Early in the pandemic, convinced that running for exercise would help with stress, I bought new running shoes. But I quickly learned that it takes more than good shoes to be a good runner: It matters how and with whom you train. Similarly, when I prescribe medicines for patients, I have to remember the power of the therapeutic alliance.
When prescribing, I often think of how a medication’s mechanism of action will help a patient. When a patient returns for follow up and reports that a medication is working with fewer troublesome symptoms or improved overall well-being, we may both assume that this is because of the medication’s pharmacological action.
The way that a medication “works,” however, involves much more than the chemical action of the drug in the patient’s body. Indeed, in common conditions like major depressive disorder, the pharmacological action of medication—the difference that shows up in randomized, controlled trials when active agents are compared with placebo—accounts for only a fraction of the patient’s response. If psychiatrists focus only on the chemical action of what we prescribe, we miss the things that account for most of our patients’ improvement.

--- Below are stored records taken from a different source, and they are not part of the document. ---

-- pv_equiv track=rewrite | github.com/Agentic-Environmental-Engineering/GymVerse | gem/gem/envs/RLVE/subset_sum_sequence_env.py | _compute_reference_answer
-- ===== SOURCE A (Python) =====
-- def _compute_reference_answer(k: int, n: int) -> int:
--     """Compute the N-th term of the sequence using the original algorithm."""
--     ans = 0
--     base = 1
--     while n:
--         if n & 1:
--             ans += base
--         n //= 2
--         base *= k
--     return ans
-- ===== SOURCE B (Python) =====
-- def _compute_reference_answer(k: int, n: int) -> int:
--     """Compute the N-th term of the sequence using the original algorithm."""
--     ans = 0
--     for c in bin(n)[2:]:
--         ans = ans * k + (1 if c == '1' else 0)
--     return ans
-- ===== Notes on version B (the rewrite author's own statement) =====
-- stated objective: idiomatic
-- what changed: B iterates over the binary digits most-significant-first (bin(n)[2:]) with a Horner multiply-accumulate ans = ans*k + bit, replacing A's LSB-first loop that maintains a separate power variable base = k^i.
-- outside the precondition, e.g. on _compute_reference_answer(2, -1): A does not finish within the time limit, B returns 1
import Mathlib
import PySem

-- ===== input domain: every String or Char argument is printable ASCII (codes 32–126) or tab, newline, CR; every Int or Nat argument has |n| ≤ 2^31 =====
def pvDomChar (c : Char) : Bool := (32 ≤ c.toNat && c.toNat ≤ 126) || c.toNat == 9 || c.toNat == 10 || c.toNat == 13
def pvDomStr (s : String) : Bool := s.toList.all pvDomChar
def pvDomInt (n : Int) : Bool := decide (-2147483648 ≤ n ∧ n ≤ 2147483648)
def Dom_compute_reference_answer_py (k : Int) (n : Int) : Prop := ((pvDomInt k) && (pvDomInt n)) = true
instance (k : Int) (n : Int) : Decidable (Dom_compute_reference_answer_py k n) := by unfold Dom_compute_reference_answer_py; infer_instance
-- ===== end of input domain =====

-- B iterates the binary digits MSB-first with Horner multiply-accumulate instead of A's
-- LSB-first loop with a separate power accumulator; objective: idiomatic, same cost.


-- ===== PORT A =====
-- `while n:` with `n //= 2`: for n < 0 Python never terminates (floor division stalls at -1),
-- so those inputs are outside Pre_; the `n ≤ 0` guard only totalises the recursion there.
-- `n & 1` is PySem.Int.band n 1; `n //= 2` is PySem.Int.floordiv n 2.
def pvALoop (k : Int) (n : Int) (ans : Int) (base : Int) : Int :=
  if _h : n ≤ 0 then ans
  else pvALoop k (PySem.Int.floordiv n 2)
        (if PySem.Int.band n 1 ≠ 0 then ans + base else ans) (base * k)
  termination_by n.toNat
  decreasing_by
    have h2 : PySem.Int.floordiv n 2 = n / 2 := PySem.Int.floordiv_eq_ediv_of_pos (by omega)
    simp only [h2]; omega

def compute_reference_answer_py (k : Int) (n : Int) : Int :=
  pvALoop k n 0 1

-- ===== PORT B =====
-- bin(n)[2:] for n ≥ 0, as the list of binary digits most-significant-first
-- (LSB-first digits, reversed; n = 0 yields the single digit "0").
def pvLsbBits (m : Nat) : List Int :=
  if m = 0 then [] else ((m % 2 : Nat) : Int) :: pvLsbBits (m / 2)

def pvBinDigits (m : Nat) : List Int :=
  if m = 0 then [0] else (pvLsbBits m).reverse

def compute_reference_answer_py_alt (k : Int) (n : Int) : Int :=
  (pvBinDigits n.toNat).foldl (fun ans d => ans * k + d) 0

-- ===== PRECONDITION & SPEC =====
-- Pre_ excludes n < 0, on which A's while-loop never terminates (n //= 2 stalls at -1).
def Pre_compute_reference_answer_py (k : Int) (n : Int) : Prop := 0 ≤ n
instance (k : Int) (n : Int) : Decidable (Pre_compute_reference_answer_py k n) := by
  unfold Pre_compute_reference_answer_py; infer_instance

def pvWitness_compute_reference_answer_py : Int × Int := (3, 11)

def Spec_compute_reference_answer_py (k : Int) (n : Int) (out : Int) : Prop := out = compute_reference_answer_py_alt k n
instance (k : Int) (n : Int) (out : Int) : Decidable (Spec_compute_reference_answer_py k n out) := by unfold Spec_compute_reference_answer_py; infer_instance

-- ===== CLAIM (what is proved, stated in full; the proofs are below) =====
def Claim_equal_compute_reference_answer_py : Prop := ∀ (k : Int) (n : Int), Dom_compute_reference_answer_py k n → Pre_compute_reference_answer_py k n → Spec_compute_reference_answer_py k n (compute_reference_answer_py k n)

-- ===== LEMMAS AND PROOFS =====

-- common value: V k m = Σ bit_i(m) * k^i
def pvV (k : Int) (m : Nat) : Int :=
  if m = 0 then 0 else ((m % 2 : Nat) : Int) + k * pvV k (m / 2)

theorem pvALoop_eq (k : Int) (m : Nat) (ans base : Int) :
    pvALoop k (m : Int) ans base = ans + base * pvV k m := by
  induction m using Nat.strong_induction_on generalizing ans base with
  | _ m ih =>
    by_cases h0 : m = 0
    · subst h0; rw [pvALoop, pvV]; simp
    · rw [pvALoop, pvV]
      have hpos : ¬ ((m : Int) ≤ 0) := by omega
      have hdiv : PySem.Int.floordiv (m : Int) 2 = ((m / 2 : Nat) : Int) :=
        PySem.Int.floordiv_natCast m 2
      have hband : PySem.Int.band (m : Int) 1 = ((m % 2 : Nat) : Int) := by
        rw [PySem.Int.band_one]; exact PySem.Int.mod_natCast m 2
      rw [dif_neg hpos, if_neg h0, hdiv, hband,
          ih (m / 2) (Nat.div_lt_self (by omega) (by omega))]
      rcases Nat.mod_two_eq_zero_or_one m with h | h <;>
        simp only [h] <;> push_cast <;> ring

theorem pvHorner_append (k : Int) (a d : Int) (l : List Int) :
    (l ++ [d]).foldl (fun ans x => ans * k + x) a
      = (l.foldl (fun ans x => ans * k + x) a) * k + d := by
  simp [List.foldl_append]

theorem pvHorner_rev_lsb (k : Int) (m : Nat) :
    ((pvLsbBits m).reverse).foldl (fun ans d => ans * k + d) 0 = pvV k m := by
  induction m using Nat.strong_induction_on with
  | _ m ih =>
    by_cases h0 : m = 0
    · subst h0; rw [pvLsbBits, pvV]; simp
    · rw [pvLsbBits, pvV, if_neg h0, if_neg h0]
      simp only [List.reverse_cons]
      rw [pvHorner_append, ih (m / 2) (Nat.div_lt_self (by omega) (by omega))]
      ring

theorem pvAlt_eq (k : Int) (m : Nat) :
    compute_reference_answer_py_alt k (m : Int) = pvV k m := by
  unfold compute_reference_answer_py_alt pvBinDigits
  rw [Int.toNat_natCast]
  by_cases h0 : m = 0
  · subst h0; rw [pvV]; simp
  · rw [if_neg h0]; exact pvHorner_rev_lsb k m

-- ===== VERDICT (by name: the statement is the Claim_ definition above) =====
theorem compute_reference_answer_py_spec : Claim_equal_compute_reference_answer_py := by
  intro k n _ hn
  replace hn : 0 ≤ n := hn
  unfold Spec_compute_reference_answer_py compute_reference_answer_py
  obtain ⟨m, rfl⟩ : ∃ m : Nat, n = (m : Int) := ⟨n.toNat, by omega⟩
  rw [pvALoop_eq, pvAlt_eq]; ring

Some improvement may be attributable to the natural, fluctuating course of mental disorders. Patient-specific factors, such as patients’ expectation that they will improve with treatment, also play a role. But the alliance between physicians and patients is a powerful—and understudied—facilitator of healing. In the National Institute of Mental Health Treatment of Depression Collaborative Research Program study, the response of depressed patients were more related to the particular psychiatrist who treated them than to whether they received imipramine or placebo, and patients of the most effective study psychiatrists achieved more improvement with placebo than patients of the least-effective psychiatrists achieved with imipramine. A more recent meta-analysis showed that the therapeutic alliance accounted for a moderate effect size (z=0.3) on psychopharmacological treatment outcome across multiple diagnoses. In a carefully controlled analysis, researchers found that a strong working alliance at the midpoint of medication treatment for depression predicted future treatment response.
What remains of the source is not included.